Головнин рассматривал Атту в подзорную трубу, все время справляясь с картой Сарычева. Затем добавил:
— Вы недавно перечитали «Робинзона» Дефо. Думаю, герою прославленного романа пришлось куда легче, чем этим морякам. Сравните климат южного острова, на котором жил Робинзон, и условия суровых берегов Аляски. Можно было бы писать книги не менее яркие, чем роман Дефо, о приключениях русских поморов Тихого океана. Вот вы, мичман, — обратился он к Матюшкину, — написали бы российского Робинзона. Поразите мир новым литературным шедевром.
По лицу Головнина трудно было понять, шутит он или говорит серьезно.

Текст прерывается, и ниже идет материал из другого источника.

-- pv_equiv track=rewrite | github.com/SRP190805/.py | first_rec_char.py | first_recursive_char
-- ===== SOURCE A (Python) =====
-- def first_recursive_char(n):
--     s = []
--     k = []
--     for i in n:
--         if i in s:
--             #return i
--             if i not in k:
--                 if i != ' ':
--                   k.append(i)
--         else:
--             s.append(i)
--     return k
-- ===== SOURCE B (Python) =====
-- def first_recursive_char(n):
--     positions = {}
--     for i, ch in enumerate(n):
--         positions.setdefault(ch, []).append(i)
--     seconds = sorted(ps[1] for ch, ps in positions.items()
--                      if ch != ' ' and len(ps) >= 2)
--     return [n[i] for i in seconds]
-- ===== Notes on version B (the rewrite author's own statement) =====
-- stated objective: alternative
-- what changed: A is one stateful pass that scans two accumulator lists by membership at every character; B is staged: a first pass builds an index of each character's positions, then the second-occurrence positions of non-space characters with at least two occurrences are collected, sorted, and mapped back through the string to produce the output.
import Mathlib
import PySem

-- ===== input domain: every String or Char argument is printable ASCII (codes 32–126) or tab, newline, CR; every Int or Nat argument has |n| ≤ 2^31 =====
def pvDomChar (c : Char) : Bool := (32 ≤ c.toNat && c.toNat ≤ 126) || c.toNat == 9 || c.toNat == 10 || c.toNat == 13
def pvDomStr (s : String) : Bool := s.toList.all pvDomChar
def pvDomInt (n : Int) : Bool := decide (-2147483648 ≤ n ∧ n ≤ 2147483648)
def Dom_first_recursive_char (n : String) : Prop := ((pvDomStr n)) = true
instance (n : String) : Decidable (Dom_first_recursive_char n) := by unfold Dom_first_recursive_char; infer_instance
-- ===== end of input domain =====

-- B replaces A's single stateful pass (two accumulator lists scanned by membership)
-- by staged passes: build a position index per character, collect the second-
-- occurrence positions of the non-space characters, sort them, and index back into
-- the string (objective: alternative).

-- ===== PORT A =====
-- one loop step of A: s = st.1 (seen chars), k = st.2 (result so far)
def fr_step (st : List Char × List Char) (i : Char) : List Char × List Char :=
  if i ∈ st.1 then
    if i ∉ st.2 then
      if i ≠ ' ' then (st.1, st.2 ++ [i]) else st
    else st
  else (st.1 ++ [i], st.2)

def first_recursive_char (n : String) : List String :=
  ((n.toList.foldl fr_step ([], [])).2).map (fun c => String.ofList [c])

-- ===== PORT B =====
-- positions.setdefault(ch, []).append(i)  (as a dict transformation: modify with default [])
def frb_posStep (d : PySem.Dict Char (List Int)) (p : Int × Char) : PySem.Dict Char (List Int) :=
  d.modify p.2 [] (· ++ [p.1])

-- Source B's body over the code points; ps[1] is ported as pyGetD (exact: the filter
-- guarantees 2 <= len(ps)) and n[i] as pyGet? (exact: every collected index is in range)
def frb_core (t : List Char) : List Char :=
  (PySem.List.sorted
      (((((PySem.List.enumerate t 0).foldl frb_posStep PySem.Dict.empty).items.filter
            (fun q => q.1 != ' ' && decide (2 ≤ q.2.length))).map
          (fun q => PySem.List.pyGetD q.2 1 0)))
      (fun x => x)).map (fun i => (PySem.List.pyGet? t i).getD ' ')

def first_recursive_char_alt (n : String) : List String :=
  (frb_core n.toList).map (fun c => String.ofList [c])

-- ===== PRECONDITION & SPEC =====
def Spec_first_recursive_char (n : String) (out : List String) : Prop := out = first_recursive_char_alt n
instance (n : String) (out : List String) : Decidable (Spec_first_recursive_char n out) := by unfold Spec_first_recursive_char; infer_instance

-- ===== CLAIM =====
def Claim_equal_first_recursive_char : Prop := ∀ (n : String), Dom_first_recursive_char n → Spec_first_recursive_char n (first_recursive_char n)

-- ===== LEMMAS AND PROOFS =====

-- the positions (as Ints) at which c occurs in t, in increasing order
def posList (t : List Char) (c : Char) : List Int :=
  ((PySem.List.enumerate t 0).filter (fun p => p.2 == c)).map (·.1)

-- the filter and the map B applies to the items of the position index
def predB (t : List Char) (c : Char) : Bool := c != ' ' && decide (2 ≤ (posList t c).length)

def fB (t : List Char) (c : Char) : Int := PySem.List.pyGetD (posList t c) 1 0

-- the list of second-occurrence positions B sorts
def LB (t : List Char) : List Int := ((PySem.Set.ofList t).filter (predB t)).map (fB t)

lemma posList_append (t : List Char) (a c : Char) :
    posList (t ++ [a]) c = posList t c ++ (if a = c then [(t.length : Int)] else []) := by
  unfold posList
  rw [PySem.List.enumerate_append, List.filter_append, List.map_append]
  congr 1
  rw [PySem.List.enumerate_cons, PySem.List.enumerate_nil, List.filter_singleton]
  by_cases h : a = c
  · subst h; simp
  · have hb : (a == c) = false := by simp [h]
    rw [hb, Bool.cond_false]
    simp [h]

lemma length_posList (t : List Char) (c : Char) : (posList t c).length = t.count c := by
  induction t using List.reverseRecOn with
  | nil => rfl
  | append_singleton t a ih =>
    rw [posList_append, List.length_append, ih, List.count_append, List.count_singleton]
    by_cases h : a = c
    · subst h; simp
    · simp [beq_iff_eq, h]

lemma mem_posList (t : List Char) (c : Char) (i : Int) (h : i ∈ posList t c) :
    0 ≤ i ∧ i < t.length ∧ t[i.toNat]? = some c := by
  unfold posList at h
  obtain ⟨p, hp, rfl⟩ := List.mem_map.mp h
  obtain ⟨hmem, hc⟩ := List.mem_filter.mp hp
  obtain ⟨k, hk, rfl⟩ := (PySem.List.mem_enumerate_iff t 0 p).mp hmem
  simp only [beq_iff_eq] at hc
  refine ⟨by positivity, by simp [hk], ?_⟩
  simp [hc, List.getElem?_eq_getElem hk]

lemma fB_spec (t : List Char) (c : Char) (h : 2 ≤ (posList t c).length) :
    0 ≤ fB t c ∧ fB t c < t.length ∧ t[(fB t c).toNat]? = some c := by
  apply mem_posList
  apply PySem.List.pyGetD_mem
  simp only [PySem.Raise.InRange]
  omega

lemma LB_bound (t : List Char) (i : Int) (h : i ∈ LB t) : 0 ≤ i ∧ i < t.length := by
  obtain ⟨c, hc, rfl⟩ := List.mem_map.mp h
  have hp := (List.mem_filter.mp hc).2
  simp only [predB, Bool.and_eq_true, decide_eq_true_eq] at hp
  exact ⟨(fB_spec t c hp.2).1, (fB_spec t c hp.2).2.1⟩

lemma LB_nodup (t : List Char) : (LB t).Nodup := by
  apply List.Nodup.map_on
  · intro x hx y hy hxy
    have hpx := (List.mem_filter.mp hx).2
    have hpy := (List.mem_filter.mp hy).2
    simp only [predB, Bool.and_eq_true, decide_eq_true_eq] at hpx hpy
    have h1 := (fB_spec t x hpx.2).2.2
    have h2 := (fB_spec t y hpy.2).2.2
    rw [hxy, h2] at h1
    exact ((Option.some.injEq _ _).mp h1).symm
  · exact (PySem.Set.nodup_ofList t).filter _

-- B's body evaluated against the position index: frb_core t is the sorted list of
-- second-occurrence positions mapped through t
lemma frb_core_eq (t : List Char) :
    frb_core t = (PySem.List.sorted (LB t) (fun x => x)).map
      (fun i => (PySem.List.pyGet? t i).getD ' ') := by
  have hfold : (PySem.List.enumerate t 0).foldl frb_posStep PySem.Dict.empty =
      ((PySem.List.enumerate t 0).map (fun p => (p.2, p.1))).foldl
        (fun d p => d.modify p.1 [] (· ++ [p.2])) PySem.Dict.empty := by
    rw [List.foldl_map]; rfl
  have hkeys : ((PySem.List.enumerate t 0).foldl frb_posStep PySem.Dict.empty).keys
      = PySem.Set.ofList t := by
    show ((PySem.List.enumerate t 0).foldl
        (fun d p => d.modify ((·.2 : Int × Char → Char) p) []
          ((fun (_ : PySem.Dict Char (List Int)) (p : Int × Char) (l : List Int) => l ++ [p.1]) d p))
        PySem.Dict.empty).keys = _
    rw [PySem.Dict.keys_foldl_modify_key]
    rw [PySem.List.map_snd_enumerate]
    show PySem.Set.update PySem.Set.empty t = _
    exact PySem.Set.update_empty t
  have hnodup : ((PySem.List.enumerate t 0).foldl frb_posStep PySem.Dict.empty).keys.Nodup := by
    rw [hkeys]; exact PySem.Set.nodup_ofList t
  have hgetD : ∀ c, ((PySem.List.enumerate t 0).foldl frb_posStep PySem.Dict.empty).getD c []
      = posList t c := by
    intro c
    rw [hfold, PySem.Dict.getD_foldl_modify_append]
    simp [posList, List.filter_map, List.map_map, Function.comp_def, PySem.Dict.getD_empty]
  have hitems : ((PySem.List.enumerate t 0).foldl frb_posStep PySem.Dict.empty).items
      = (PySem.Set.ofList t).map (fun c => (c, posList t c)) := by
    rw [PySem.Dict.items_eq_map_keys _ hnodup [], hkeys]
    exact List.map_congr_left (fun c _ => by rw [hgetD])
  unfold frb_core LB
  rw [hitems, List.filter_map, List.map_map]
  rfl

lemma pyGet_stable (t : List Char) (a : Char) (i : Int) (h0 : 0 ≤ i) (h1 : i < t.length) :
    (PySem.List.pyGet? (t ++ [a]) i).getD ' ' = (PySem.List.pyGet? t i).getD ' ' := by
  rw [PySem.List.pyGet?_of_nonneg _ h0, PySem.List.pyGet?_of_nonneg _ h0,
    List.getElem?_append_left (by omega)]

lemma map_get_stable (t : List Char) (a : Char) (xs : List Int)
    (h : ∀ i ∈ xs, 0 ≤ i ∧ i < t.length) :
    xs.map (fun i => (PySem.List.pyGet? (t ++ [a]) i).getD ' ')
      = xs.map (fun i => (PySem.List.pyGet? t i).getD ' ') := by
  apply List.map_congr_left
  intro i hi
  exact pyGet_stable t a i (h i hi).1 (h i hi).2

-- fB is unchanged by appending a character, for any c already occurring twice
lemma fB_append_of_two (t : List Char) (a c : Char) (h : 2 ≤ (posList t c).length) :
    fB (t ++ [a]) c = fB t c := by
  unfold fB
  rw [posList_append]
  by_cases hca : a = c
  · rw [if_pos hca]
    rw [PySem.List.pyGetD_ofNat', PySem.List.pyGetD_ofNat']
    rw [List.getD_eq_getElem?_getD, List.getD_eq_getElem?_getD,
      List.getElem?_append_left (Nat.lt_of_lt_of_le Nat.one_lt_two h)]
  · rw [if_neg hca, List.append_nil]

lemma fB_append_of_ne (t : List Char) (a c : Char) (hca : a ≠ c) :
    fB (t ++ [a]) c = fB t c := by
  unfold fB
  rw [posList_append, if_neg hca, List.append_nil]

-- no-emit cases: appending a char that is not a second non-space occurrence leaves LB unchanged
lemma LB_append_same (t : List Char) (a : Char) (h : ¬ (t.count a = 1 ∧ a ≠ ' ')) :
    LB (t ++ [a]) = LB t := by
  have hpred : ∀ c, c ∈ t → predB (t ++ [a]) c = predB t c := by
    intro c hct
    unfold predB
    rw [posList_append, List.length_append]
    by_cases hca : a = c
    · subst hca
      have hcnt : 1 ≤ t.count a := List.count_pos_iff.mpr hct
      rw [if_pos rfl]
      by_cases hsp : a = ' '
      · simp [hsp]
      · have h2 : 2 ≤ t.count a := by
          rcases Nat.eq_or_lt_of_le hcnt with h' | h'
          · exact absurd ⟨h'.symm, hsp⟩ h
          · omega
        have h3 : 2 ≤ t.count a + 1 := by omega
        simp [length_posList, h2, h3]
    · rw [if_neg hca]
      simp
  unfold LB
  by_cases hat : a ∈ t
  · rw [PySem.Set.ofList_append_singleton, PySem.Set.add_of_mem ((PySem.Set.mem_ofList t a).mpr hat)]
    rw [List.filter_congr (fun c hc => hpred c ((PySem.Set.mem_ofList t c).mp hc))]
    apply List.map_congr_left
    intro c hc
    obtain ⟨hcS, hcp⟩ := List.mem_filter.mp hc
    simp only [predB, Bool.and_eq_true, decide_eq_true_eq] at hcp
    by_cases hca : a = c
    · exact fB_append_of_two t a c (hca ▸ hcp.2)
    · exact fB_append_of_ne t a c hca
  · have hcnt0 : t.count a = 0 := List.count_eq_zero.mpr hat
    rw [PySem.Set.ofList_append_singleton,
      PySem.Set.add_of_not_mem (fun hm => hat ((PySem.Set.mem_ofList t a).mp hm))]
    rw [List.filter_append]
    have hpa : predB (t ++ [a]) a = false := by
      unfold predB
      rw [posList_append, if_pos rfl, List.length_append, length_posList, hcnt0]
      simp
    rw [List.filter_singleton]
    simp only [hpa, Bool.cond_false, List.append_nil]
    rw [List.filter_congr (fun c hc => hpred c ((PySem.Set.mem_ofList t c).mp hc))]
    apply List.map_congr_left
    intro c hc
    obtain ⟨hcS, hcp⟩ := List.mem_filter.mp hc
    have hca : a ≠ c := fun he => hat (he ▸ (PySem.Set.mem_ofList t c).mp hcS)
    exact fB_append_of_ne t a c hca
theorem mainInv (cs idx : List Int)
    (Hc : ∀ x ∈ cs, 0 ≤ x)
    (Hmem : ∀ p : Int, p ∈ idx ↔ (1 ≤ p ∧ p < (cs.length : Int) ∧ 0 < cg cs p))
    (Hsort : idx.Pairwise (· < ·)) :
    ∀ (m : Nat) (i j lo hi now nc ans : Int) (atLo : Bool) (fA fB : Nat),
      m = (j + 1 - i).toNat → 0 ≤ i → i ≤ j + 1 → j < (idx.length : Int) →
      -(cs.length : Int) < lo → lo ≤ 0 → 0 ≤ hi → hi < (cs.length : Int) →
      hi - lo ≤ (cs.length : Int) - 1 →
      now = (if atLo then lo else hi) →
      nc = (if now < 0 then now + (cs.length : Int) else now) →
      (∀ t : Nat, t < idx.length →
        ((i ≤ (t : Int) ∧ (t : Int) ≤ j) ↔
          (hi < idx.getD t 0 ∧ idx.getD t 0 < lo + (cs.length : Int)))) →
      m + 1 ≤ fA → m ≤ fB →
      loopA ((maskL cs lo hi).set nc.toNat (cg cs nc)) now ans fA
        = ans + cg cs nc + segSum cs idx i j
            + loopB idx (cs.length : Int) i j lo hi atLo 0 fB := by
  intro m
  induction m with
  | zero =>
    intro i j lo hi now nc ans atLo fA fB hm h0i hij hjlen hlo1 hlo2 hhi1 hhi2 hwid
      hnoweq hnceq HR hfA hfB
    have hnow2 : now = lo ∨ now = hi := by cases atLo <;> simp [hnoweq]
    have hieq : i = j + 1 := by omega
    have hgd : ∀ (t : Nat), t < idx.length → idx.getD t 0 = idx[t]! := by
      intro t ht
      rw [List.getD_eq_getElem?_getD, List.getElem?_eq_getElem ht, Option.getD_some,
        getElem!_pos idx t ht]
    have hz : ∀ p : Int, hi < p → p < lo + (cs.length : Int) → cg cs p = 0 := by
      intro p h1 h2
      by_cases h : cg cs p ≤ 0
      · have := cg_nonneg cs Hc p; omega
      · push_neg at h
        exfalso
        obtain ⟨t, ht, hte⟩ := List.getElem_of_mem ((Hmem p).mpr ⟨by omega, by omega, h⟩)
        have h3 := (HR t ht).mpr
          ⟨by rw [hgd t ht, getElem!_pos idx t ht, hte]; omega,
           by rw [hgd t ht, getElem!_pos idx t ht, hte]; omega⟩
        omega
    have hsum : (maskL cs lo hi).sum = 0 := maskL_sum_zero cs Hc lo hi hz
    cases fA with
    | zero => omega
    | succ fa =>
      rw [loopA_head_done cs lo hi now nc ans fa
        (by rcases hnow2 with h | h <;> omega) (by rcases hnow2 with h | h <;> omega)
        hnceq (by rcases hnow2 with h | h <;> split_ifs at hnceq <;> omega) hsum]
      rw [loopB_gt idx _ i j lo hi atLo fB (by omega)]
      have hseg : segSum cs idx i j = 0 := by
        rw [segSum, show (j + 1 - i).toNat = 0 from by omega]
        simp
      rw [hseg]
      ring
  | succ m ih =>
    intro i j lo hi now nc ans atLo fA fB hm h0i hij hjlen hlo1 hlo2 hhi1 hhi2 hwid
      hnoweq hnceq HR hfA hfB
    have hnow2 : now = lo ∨ now = hi := by cases atLo <;> simp [hnoweq]
    have hlen : 0 < cs.length := by omega
    have hij' : i ≤ j := by omega
    have h0j : 0 ≤ j := by omega
    have hiI : i.toNat < idx.length := by omega
    have hjI : j.toNat < idx.length := by omega
    have hgd : ∀ (t : Nat), t < idx.length → idx.getD t 0 = idx[t]! := by
      intro t ht
      rw [List.getD_eq_getElem?_getD, List.getElem?_eq_getElem ht, Option.getD_some,
        getElem!_pos idx t ht]
    have hlt : ∀ (a b : Nat), a < idx.length → b < idx.length → a < b →
        idx[a]! < idx[b]! := by
      intro a b ha hb hab
      rw [getElem!_pos idx a ha, getElem!_pos idx b hb]
      exact List.pairwise_iff_getElem.mp Hsort a b ha hb hab
    have hIIe : idx.getD i.toNat 0 = idx[i.toNat]! := hgd i.toNat hiI
    have hJJe : idx.getD j.toNat 0 = idx[j.toNat]! := hgd j.toNat hjI
    have hIIb := (HR i.toNat hiI).mp ⟨by omega, by omega⟩
    have hJJb := (HR j.toNat hjI).mp ⟨by omega, by omega⟩
    have hIImem := (Hmem (idx.getD i.toNat 0)).mp
      (by rw [hIIe, getElem!_pos idx i.toNat hiI]; exact List.getElem_mem hiI)
    have hJJmem := (Hmem (idx.getD j.toNat 0)).mp
      (by rw [hJJe, getElem!_pos idx j.toNat hjI]; exact List.getElem_mem hjI)
    have hIJle : idx.getD i.toNat 0 ≤ idx.getD j.toNat 0 := by
      by_cases h : i.toNat < j.toNat
      · have := hlt i.toNat j.toNat hiI hjI h
        omega
      · have heq : i.toNat = j.toNat := by omega
        rw [heq]
    -- below the segment minimum everything outside the window is zero-cost
    have hzlow : ∀ p : Int, hi < p → p < idx.getD i.toNat 0 → cg cs p = 0 := by
      intro p h1 h2
      by_cases h : cg cs p ≤ 0
      · have := cg_nonneg cs Hc p; omega
      · push_neg at h
        exfalso
        obtain ⟨t, ht, hte⟩ := List.getElem_of_mem ((Hmem p).mpr
          ⟨by omega, by omega, h⟩)
        have hte' : idx.getD t 0 = p := by rw [hgd t ht, getElem!_pos idx t ht]; exact hte
        have h3 := (HR t ht).mpr ⟨by omega, by omega⟩
        have h4 : t < i.toNat ∨ t = i.toNat ∨ i.toNat < t := by omega
        rcases h4 with h4 | h4 | h4
        · omega
        · rw [h4] at hte'; omega
        · have := hlt i.toNat t hiI ht h4
          rw [← hIIe, ← hgd t ht] at this
          omega
    -- above the segment maximum everything outside the window is zero-cost
    have hzhigh : ∀ p : Int, idx.getD j.toNat 0 < p → p < lo + (cs.length : Int) →
        cg cs p = 0 := by
      intro p h1 h2
      by_cases h : cg cs p ≤ 0
      · have := cg_nonneg cs Hc p; omega
      · push_neg at h
        exfalso
        obtain ⟨t, ht, hte⟩ := List.getElem_of_mem ((Hmem p).mpr
          ⟨by omega, by omega, h⟩)
        have hte' : idx.getD t 0 = p := by rw [hgd t ht, getElem!_pos idx t ht]; exact hte
        have h3 := (HR t ht).mpr ⟨by omega, by omega⟩
        have h4 : t < j.toNat ∨ t = j.toNat ∨ j.toNat < t := by omega
        rcases h4 with h4 | h4 | h4
        · have := hlt t j.toNat ht hjI h4
          rw [← hJJe, ← hgd t ht] at this
          omega
        · rw [h4] at hte'; omega
        · omega
    have hsum : (maskL cs lo hi).sum ≠ 0 :=
      maskL_sum_ne cs Hc lo hi (idx.getD i.toNat 0) (by omega) (by omega) (by omega)
        hIImem.2.2
    have hnA : -(cs.length : Int) ≤ now := by rcases hnow2 with h | h <;> omega
    have hnB : now < (cs.length : Int) := by rcases hnow2 with h | h <;> omega
    have hnII : now < idx.getD i.toNat 0 := by rcases hnow2 with h | h <;> omega
    -- the right scan finds the segment minimum
    have hscanR : scanRA (maskL cs lo hi) now 1 (2 * (maskL cs lo hi).length + 2)
        = some (idx.getD i.toNat 0 - now) := by
      apply scanRA_spec (maskL cs lo hi) now (idx.getD i.toNat 0 - now) _ 1 le_rfl (by omega)
      · intro q hq1 hq2
        have ht2 : now + q < (cs.length : Int) := by omega
        rw [pyGet?_cyc _ _ (by rw [length_maskL]; omega)
          (by rw [length_maskL]; exact ht2), length_maskL]
        by_cases hneg : now + q < 0
        · have hnl : now = lo := by rcases hnow2 with h | h <;> omega
          rw [if_pos hneg, maskL_get? cs lo hi _ (by omega) (by omega),
            if_pos (by omega)]
        · rw [if_neg hneg, maskL_get? cs lo hi _ (by omega) (by omega)]
          by_cases hw : now + q ≤ hi ∨ lo + (cs.length : Int) ≤ now + q
          · rw [if_pos hw]
          · rw [if_neg hw, hzlow (now + q) (by omega) (by omega)]
      · refine ⟨cg cs (idx.getD i.toNat 0), ?_, by omega⟩
        rw [show now + (idx.getD i.toNat 0 - now) = idx.getD i.toNat 0 from by ring]
        rw [pyGet?_cyc _ _ (by rw [length_maskL]; omega) (by rw [length_maskL]; omega),
          length_maskL, if_neg (by omega), maskL_get? cs lo hi _ (by omega) (by omega),
          if_neg (by omega)]
      · rw [length_maskL]; omega
    -- the left scan finds the segment maximum (one lap around)
    have hscanL : scanLA (maskL cs lo hi) now 1 (2 * (maskL cs lo hi).length + 2)
        = some (now + (cs.length : Int) - idx.getD j.toNat 0) := by
      apply scanLA_spec (maskL cs lo hi) now
        (now + (cs.length : Int) - idx.getD j.toNat 0) _ 1 le_rfl (by omega)
      · intro q hq1 hq2
        have ht2 : idx.getD j.toNat 0 - (cs.length : Int) < now - q := by omega
        rw [pyGet?_cyc _ _ (by rw [length_maskL]; omega)
          (by rw [length_maskL]; omega), length_maskL]
        by_cases hneg : now - q < 0
        · rw [if_pos hneg, maskL_get? cs lo hi _ (by omega) (by omega)]
          by_cases hw : now - q + (cs.length : Int) ≤ hi ∨
              lo + (cs.length : Int) ≤ now - q + (cs.length : Int)
          · rw [if_pos hw]
          · rw [if_neg hw, hzhigh (now - q + (cs.length : Int)) (by omega) (by omega)]
        · have hnh : now = hi := by rcases hnow2 with h | h <;> omega
          rw [if_neg hneg, maskL_get? cs lo hi _ (by omega) (by omega),
            if_pos (by omega)]
      · refine ⟨cg cs (idx.getD j.toNat 0), ?_, by omega⟩
        rw [show now - (now + (cs.length : Int) - idx.getD j.toNat 0)
          = idx.getD j.toNat 0 - (cs.length : Int) from by ring]
        rw [pyGet?_cyc _ _ (by rw [length_maskL]; omega) (by rw [length_maskL]; omega),
          length_maskL, if_pos (by omega),
          show idx.getD j.toNat 0 - (cs.length : Int) + (cs.length : Int)
            = idx.getD j.toNat 0 from by ring,
          maskL_get? cs lo hi _ (by omega) (by omega), if_neg (by omega)]
      · rw [length_maskL]; omega
    cases fA with
    | zero => omega
    | succ fa =>
    cases fB with
    | zero => omega
    | succ fb =>
    rw [loopA_head_step cs lo hi now nc ans fa
        (now + (cs.length : Int) - idx.getD j.toNat 0) (idx.getD i.toNat 0 - now)
        hnB hnA hnceq (by rcases hnow2 with h | h <;> split_ifs at hnceq <;> omega)
        hsum hscanL hscanR]
    have hBi : PySem.List.pyGetD idx i 0 = idx.getD i.toNat 0 := pyGetD_nonneg_cg idx i h0i
    have hBj : PySem.List.pyGetD idx j 0 = idx.getD j.toNat 0 := pyGetD_nonneg_cg idx j h0j
    by_cases hLR : now + (cs.length : Int) - idx.getD j.toNat 0 < idx.getD i.toNat 0 - now
    · -- move left to the segment maximum
      rw [if_pos hLR, min_eq_left hLR.le]
      have hexp := maskL_expand_left cs lo hi (idx.getD j.toNat 0 - (cs.length : Int))
        hlen (by omega) (by omega) hlo2 hhi1 hhi2 (by omega)
        (by
          intro p hp1 hp2
          exact hzhigh p (by omega) hp2)
      rw [show idx.getD j.toNat 0 - (cs.length : Int) + (cs.length : Int)
        = idx.getD j.toNat 0 from by ring] at hexp
      rw [show now + -(now + (cs.length : Int) - idx.getD j.toNat 0)
        = idx.getD j.toNat 0 - (cs.length : Int) from by ring]
      rw [← hexp]
      rw [ih i (j - 1) (idx.getD j.toNat 0 - (cs.length : Int)) hi
        (idx.getD j.toNat 0 - (cs.length : Int)) (idx.getD j.toNat 0)
        (ans + cg cs nc + (now + (cs.length : Int) - idx.getD j.toNat 0)) true fa fb
        (by omega) h0i (by omega) (by omega) (by omega) (by omega) hhi1 hhi2 (by omega)
        (by simp)
        (by rw [if_pos (by omega)]; ring)
        (by
          intro t ht
          constructor
          · rintro ⟨ha, hb⟩
            have h5 := (HR t ht).mp ⟨ha, by omega⟩
            have h6 : idx.getD t 0 < idx.getD j.toNat 0 := by
              have h7 : t < j.toNat := by omega
              have := hlt t j.toNat ht hjI h7
              rw [hgd t ht, hJJe]
              exact this
            exact ⟨h5.1, by omega⟩
          · rintro ⟨ha, hb⟩
            have h8 := (HR t ht).mpr ⟨ha, by omega⟩
            have h9 : (t : Int) ≠ j := by
              intro he
              have h10 : t = j.toNat := by omega
              rw [hgd t ht, h10, ← hJJe] at hb
              omega
            exact ⟨h8.1, by omega⟩)
        (by omega) (by omega)]
      have hBstep : loopB idx (cs.length : Int) i j lo hi atLo 0 (fb + 1)
          = (now + (cs.length : Int) - idx.getD j.toNat 0)
            + loopB idx (cs.length : Int) i (j - 1)
                (idx.getD j.toNat 0 - (cs.length : Int)) hi true 0 fb := by
        simp only [loopB, if_pos hij']
        rw [hBi, hBj, ← hnoweq, if_pos hLR, loopB_acc]
        ring
      rw [hBstep, segSum_back cs idx i j h0i hij' hjlen]
      ring
    · -- move right to the segment minimum
      rw [if_neg hLR, min_eq_right (by omega)]
      have hexp := maskL_expand_right cs lo hi (idx.getD i.toNat 0)
        hlen hlo1 hlo2 hhi1 (by omega) (by omega) (by omega)
        (by
          intro p hp1 hp2
          exact hzlow p hp1 (by omega))
      rw [show now + (idx.getD i.toNat 0 - now) = idx.getD i.toNat 0 from by ring]
      rw [← hexp]
      rw [ih (i + 1) j lo (idx.getD i.toNat 0) (idx.getD i.toNat 0) (idx.getD i.toNat 0)
        (ans + cg cs nc + (idx.getD i.toNat 0 - now)) false fa fb
        (by omega) (by omega) (by omega) hjlen hlo1 hlo2 (by omega) (by omega) (by omega)
        (by simp)
        (by rw [if_neg (by omega)])
        (by
          intro t ht
          constructor
          · rintro ⟨ha, hb⟩
            have h5 := (HR t ht).mp ⟨by omega, hb⟩
            have h6 : idx.getD i.toNat 0 < idx.getD t 0 := by
              have h7 : i.toNat < t := by omega
              have := hlt i.toNat t hiI ht h7
              rw [hgd t ht, hIIe]
              exact this
            exact ⟨h6, h5.2⟩
          · rintro ⟨ha, hb⟩
            have h8 := (HR t ht).mpr ⟨by omega, hb⟩
            have h9 : (t : Int) ≠ i := by
              intro he
              have h10 : t = i.toNat := by omega
              rw [hgd t ht, h10, ← hIIe] at ha
              omega
            exact ⟨by omega, h8.2⟩)
        (by omega) (by omega)]
      have hBstep : loopB idx (cs.length : Int) i j lo hi atLo 0 (fb + 1)
          = (idx.getD i.toNat 0 - now)
            + loopB idx (cs.length : Int) (i + 1) j lo (idx.getD i.toNat 0) false 0 fb := by
        simp only [loopB, if_pos hij']
        rw [hBi, hBj, ← hnoweq, if_neg hLR, loopB_acc]
        ring
      rw [hBstep, segSum_front cs idx i j h0i hij' hjlen]
      ring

— Если бы я обладал талантом Пушкина, — ответил Матюшкин, — сегодня же засел бы за работу. Но я запомню ваши слова, Василий Михайлович. Я запишу все, что увижу и узнаю.
«Камчатка» скользила к востоку вдоль гряды островов. Всякий раз, когда солнце и ветер разгоняли туман, сам Головнин и штурман Никифоров не отрывались от подзорных труб и карт. Головнин установил в иных случаях разницу в десять минут и даже до двух градусов.